Find every line of the records that has "objective" and return it.

··· Data to process

-- pv_equiv track=rewrite | github.com/kkr010128/codebert | problem171/problem171_102.py | slow_solve
-- ===== SOURCE A (Python) =====
-- def slow_solve(N, A):
--     import itertools
--     ans = 0
--     K = [i for i in range(N)]
--     for p in itertools.permutations(K):
--         tans = 0
--         for i in range(N):
--             tans += A[i] * abs(p[i] - i)
--         ans = max(ans, tans)
--     return ans
-- ===== SOURCE B (Python) =====
-- def slow_solve(N, A):
--     def best(i, rem):
--         if not rem:
--             return 0
--         return max(A[i] * abs(j - i) + best(i + 1, [k for k in rem if k != j]) for j in rem)
--     return max(0, best(0, list(range(N))))
-- ===== Notes on version B (the rewrite author's own statement) =====
-- stated objective: alternative
-- what changed: B replaces A's enumerate-all-permutations-then-rescore pass (itertools.permutations plus an inner indexed sum per permutation) by a recursive branch-and-max search that picks the value for each position in turn, accumulating the partial sum incrementally so shared prefixes are scored once.
import Mathlib
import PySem

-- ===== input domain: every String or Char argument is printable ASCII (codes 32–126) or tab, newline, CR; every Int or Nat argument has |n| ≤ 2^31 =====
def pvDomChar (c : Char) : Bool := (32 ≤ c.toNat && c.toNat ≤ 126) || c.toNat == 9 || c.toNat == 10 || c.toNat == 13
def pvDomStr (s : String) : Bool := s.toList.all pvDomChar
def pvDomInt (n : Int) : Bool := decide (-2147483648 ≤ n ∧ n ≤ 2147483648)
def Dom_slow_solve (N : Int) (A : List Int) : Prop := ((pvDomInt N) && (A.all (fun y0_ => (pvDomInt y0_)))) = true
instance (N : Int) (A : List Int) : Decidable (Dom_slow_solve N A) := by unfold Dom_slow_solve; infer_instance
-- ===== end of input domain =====

-- B replaces A's enumerate-every-permutation-then-score pass by a recursive branch-and-max
-- over the remaining positions with incremental sums (objective: alternative; return value only).

-- ===== PORT A =====
-- hand port of itertools.permutations over a list of DISTINCT elements (K = range(N) is
-- always distinct): select each element in list order, recurse on the rest; exact there.
def permsFuel : Nat → List Int → List (List Int)
  | 0, _ => [[]]
  | n+1, l => l.flatMap (fun x => (permsFuel n (l.erase x)).map (fun q => x :: q))

def slow_solve (N : Int) (A : List Int) : Int :=
  (permsFuel (PySem.List.pyRange 0 N 1).length (PySem.List.pyRange 0 N 1)).foldl
    (fun ans p =>
      max ans ((PySem.List.pyRange 0 N 1).foldl
        (fun t i => t + PySem.List.pyGetD A i 0 * |PySem.List.pyGetD p i 0 - i|) 0))
    0

-- ===== PORT B =====
def pvW (A : List Int) (i j : Int) : Int := PySem.List.pyGetD A i 0 * |j - i|

-- best(i, rem): max over j in rem of A[i]*|j-i| + best(i+1, rem without j);
-- fuel = rem.length makes the recursion structural (the `0` fuel branch is unreachable).
def dfsB (A : List Int) : Nat → Int → List Int → Int
  | _, _, [] => 0
  | 0, _, _ :: _ => 0
  | n+1, i, j :: rest =>
      rest.foldl
        (fun b k => max b (pvW A i k + dfsB A n (i+1) ((j :: rest).filter (fun x => x != k))))
        (pvW A i j + dfsB A n (i+1) ((j :: rest).filter (fun x => x != j)))

def slow_solve_alt (N : Int) (A : List Int) : Int :=
  max 0 (dfsB A (PySem.List.pyRange 0 N 1).length 0 (PySem.List.pyRange 0 N 1))

-- ===== PRECONDITION & SPEC =====
-- Pre_ excludes exactly the inputs where the Python A raises IndexError: A[i] for i in range(N)
-- needs N ≤ len(A).
def Pre_slow_solve (N : Int) (A : List Int) : Prop := N ≤ (A.length : Int)
instance (N : Int) (A : List Int) : Decidable (Pre_slow_solve N A) := by unfold Pre_slow_solve; infer_instance
def pvWitness_slow_solve : Int × List Int := (2, [1, 5])

def Spec_slow_solve (N : Int) (A : List Int) (out : Int) : Prop := out = slow_solve_alt N A
instance (N : Int) (A : List Int) (out : Int) : Decidable (Spec_slow_solve N A out) := by unfold Spec_slow_solve; infer_instance

-- ===== CLAIM (what is proved, stated in full; the proofs are below) =====
def Claim_equal_slow_solve : Prop := ∀ (N : Int) (A : List Int), Dom_slow_solve N A → Pre_slow_solve N A → Spec_slow_solve N A (slow_solve N A)

-- ===== LEMMAS AND PROOFS =====

-- the score of one permutation, accumulated structurally from position i on
def scoreAux (A : List Int) : Int → List Int → Int
  | _, [] => 0
  | i, x :: q => pvW A i x + scoreAux A (i+1) q

theorem scoreAux_append (A : List Int) (q : List Int) (x : Int) :
    ∀ i : Int, scoreAux A i (q ++ [x]) = scoreAux A i q + pvW A (i + q.length) x := by
  induction q with
  | nil => intro i; simp [scoreAux]
  | cons y q ih =>
      intro i
      simp only [List.cons_append, scoreAux, ih (i+1), List.length_cons]
      have : i + 1 + (q.length : Int) = i + ((q.length : Int) + 1) := by ring
      rw [this]
      push_cast
      ring

theorem foldl_flatMap_int {α β : Type} (l : List α) (f : α → List β) (g : Int → β → Int) (c : Int) :
    (l.flatMap f).foldl g c = l.foldl (fun acc x => (f x).foldl g acc) c := by
  induction l generalizing c with
  | nil => rfl
  | cons x l ih => simp [List.flatMap_cons, List.foldl_append, ih]

theorem tans_eq_scoreAux (A : List Int) (p : List Int) :
    (PySem.List.pyRange 0 (p.length : Int) 1).foldl
      (fun t i => t + PySem.List.pyGetD A i 0 * |PySem.List.pyGetD p i 0 - i|) 0
    = scoreAux A 0 p := by
  induction p using List.reverseRecOn with
  | nil => simp [PySem.List.pyRange_one_eq_nil, scoreAux]
  | append_singleton q x ih =>
      have hlen : ((q ++ [x]).length : Int) = (q.length : Int) + 1 := by simp
      rw [hlen, PySem.List.pyRange_one_succ_right (by positivity),
        List.foldl_append]
      have hcongr :
          (PySem.List.pyRange 0 (q.length : Int) 1).foldl
            (fun t i => t + PySem.List.pyGetD A i 0 * |PySem.List.pyGetD (q ++ [x]) i 0 - i|) 0
          = (PySem.List.pyRange 0 (q.length : Int) 1).foldl
            (fun t i => t + PySem.List.pyGetD A i 0 * |PySem.List.pyGetD q i 0 - i|) 0 := by
        apply PySem.List.foldl_congr_mem
        intro t i hi
        rw [PySem.List.mem_pyRange_one] at hi
        have hget : PySem.List.pyGetD (q ++ [x]) i 0 = PySem.List.pyGetD q i 0 := by
          rw [PySem.List.pyGetD_eq_getElem (q ++ [x]) 0 hi.1 (by simp; omega),
            PySem.List.pyGetD_eq_getElem q 0 hi.1 (by omega)]
          exact List.getElem_append_left (by omega)
        rw [hget]
      rw [hcongr, ih]
      have hx : PySem.List.pyGetD (q ++ [x]) (q.length : Int) 0 = x := by
        rw [PySem.List.pyGetD_natCast]
        simp
      simp only [List.foldl_cons, List.foldl_nil]
      rw [hx]
      have := scoreAux_append A q x 0
      rw [this]
      simp [pvW]

theorem perms_length (n : Nat) :
    ∀ (l : List Int), l.length = n → ∀ p ∈ permsFuel n l, p.length = n := by
  induction n with
  | zero => intro l _ p hp; simp [permsFuel] at hp; simp [hp]
  | succ n ih =>
      intro l hl p hp
      simp only [permsFuel, List.mem_flatMap, List.mem_map] at hp
      obtain ⟨x, hx, q, hq, rfl⟩ := hp
      have hel : (l.erase x).length = n := by
        rw [List.length_erase_of_mem hx, hl]; omega
      simp [ih (l.erase x) hel q hq]

theorem fold_max_shift (g : Int → Int) (off : Int) :
    ∀ (l : List Int) (c v : Int),
      l.foldl (fun a x => max a (off + g x)) (max c (off + v))
        = max c (off + l.foldl (fun b k => max b (g k)) v) := by
  intro l
  induction l with
  | nil => intro c v; rfl
  | cons k l ih =>
      intro c v
      simp only [List.foldl_cons]
      have h : max (max c (off + v)) (off + g k) = max c (off + max v (g k)) := by omega
      rw [h, ih]

theorem main_max (A : List Int) (n : Nat) :
    ∀ (rem : List Int), rem.Nodup → rem.length = n →
      ∀ (i off c : Int),
        (permsFuel n rem).foldl (fun a p => max a (off + scoreAux A i p)) c
          = max c (off + dfsB A n i rem) := by
  induction n with
  | zero =>
      intro rem _ hlen i off c
      have : rem = [] := List.eq_nil_of_length_eq_zero hlen
      subst this
      simp [permsFuel, dfsB, scoreAux]
  | succ n ih =>
      intro rem hnd hlen i off c
      match rem, hlen with
      | j :: rest, hlen =>
        rw [show permsFuel (n+1) (j :: rest)
            = (j :: rest).flatMap (fun x => (permsFuel n ((j :: rest).erase x)).map (fun q => x :: q)) from rfl,
          foldl_flatMap_int]
        have hcongr :
            (j :: rest).foldl
              (fun acc x => ((permsFuel n ((j :: rest).erase x)).map (fun q => x :: q)).foldl
                (fun a p => max a (off + scoreAux A i p)) acc) c
            = (j :: rest).foldl
              (fun acc x => max acc (off + (pvW A i x + dfsB A n (i+1) ((j :: rest).erase x)))) c := by
          apply PySem.List.foldl_congr_mem
          intro acc x hx
          rw [List.foldl_map]
          have herase : ((j :: rest).erase x).length = n := by
            rw [List.length_erase_of_mem hx, hlen]; omega
          have hstep :
              (permsFuel n ((j :: rest).erase x)).foldl
                (fun a q => max a (off + scoreAux A i (x :: q))) acc
              = (permsFuel n ((j :: rest).erase x)).foldl
                (fun a q => max a ((off + pvW A i x) + scoreAux A (i+1) q)) acc := by
            apply PySem.List.foldl_congr_mem
            intro a q _
            simp only [scoreAux]
            ring_nf
          rw [hstep, ih ((j :: rest).erase x) (hnd.erase x) herase (i+1) (off + pvW A i x) acc]
          ring_nf
        rw [hcongr]
        simp only [List.foldl_cons]
        rw [fold_max_shift (fun x => pvW A i x + dfsB A n (i+1) ((j :: rest).erase x)) off rest c
          (pvW A i j + dfsB A n (i+1) ((j :: rest).erase j))]
        have hfe : ∀ k : Int, (j :: rest).erase k = (j :: rest).filter (fun x => x != k) := by
          intro k
          exact hnd.erase_eq_filter k
        simp only [dfsB, hfe]

theorem pyRange_self_len (N : Int) :
    PySem.List.pyRange 0 N 1
      = PySem.List.pyRange 0 (((PySem.List.pyRange 0 N 1).length : Int)) 1 := by
  rw [PySem.List.length_pyRange_one, PySem.List.pyRange_one, PySem.List.pyRange_one]
  have h : (N - 0).toNat = (((N - 0).toNat : Int) - 0).toNat := by omega
  rw [← h]

theorem slow_solve_eq (N : Int) (A : List Int) : slow_solve N A = slow_solve_alt N A := by
  unfold slow_solve slow_solve_alt
  have hK : (PySem.List.pyRange 0 N 1).Nodup := PySem.List.nodup_pyRange_one 0 N
  have h1 :
      (permsFuel (PySem.List.pyRange 0 N 1).length (PySem.List.pyRange 0 N 1)).foldl
        (fun ans p =>
          max ans ((PySem.List.pyRange 0 N 1).foldl
            (fun t i => t + PySem.List.pyGetD A i 0 * |PySem.List.pyGetD p i 0 - i|) 0))
        0
      = (permsFuel (PySem.List.pyRange 0 N 1).length (PySem.List.pyRange 0 N 1)).foldl
        (fun ans p => max ans (0 + scoreAux A 0 p)) 0 := by
    apply PySem.List.foldl_congr_mem
    intro ans p hp
    have hlen : p.length = (PySem.List.pyRange 0 N 1).length :=
      perms_length (PySem.List.pyRange 0 N 1).length (PySem.List.pyRange 0 N 1) rfl p hp
    rw [show (PySem.List.pyRange 0 N 1).foldl
          (fun t i => t + PySem.List.pyGetD A i 0 * |PySem.List.pyGetD p i 0 - i|) 0
        = (PySem.List.pyRange 0 (p.length : Int) 1).foldl
          (fun t i => t + PySem.List.pyGetD A i 0 * |PySem.List.pyGetD p i 0 - i|) 0 from by
      rw [hlen, ← pyRange_self_len]]
    rw [tans_eq_scoreAux, zero_add]
  rw [h1, main_max A (PySem.List.pyRange 0 N 1).length (PySem.List.pyRange 0 N 1) hK rfl 0 0 0,
    zero_add]

-- ===== VERDICT (by name: the statement is the Claim_ definition above) =====
theorem slow_solve_spec : Claim_equal_slow_solve := by
  intro N A _ _
  unfold Spec_slow_solve
  exact slow_solve_eq N A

······

**Output**.
-- stated objective: alternative
-- over the remaining positions with incremental sums (objective: alternative; return value only).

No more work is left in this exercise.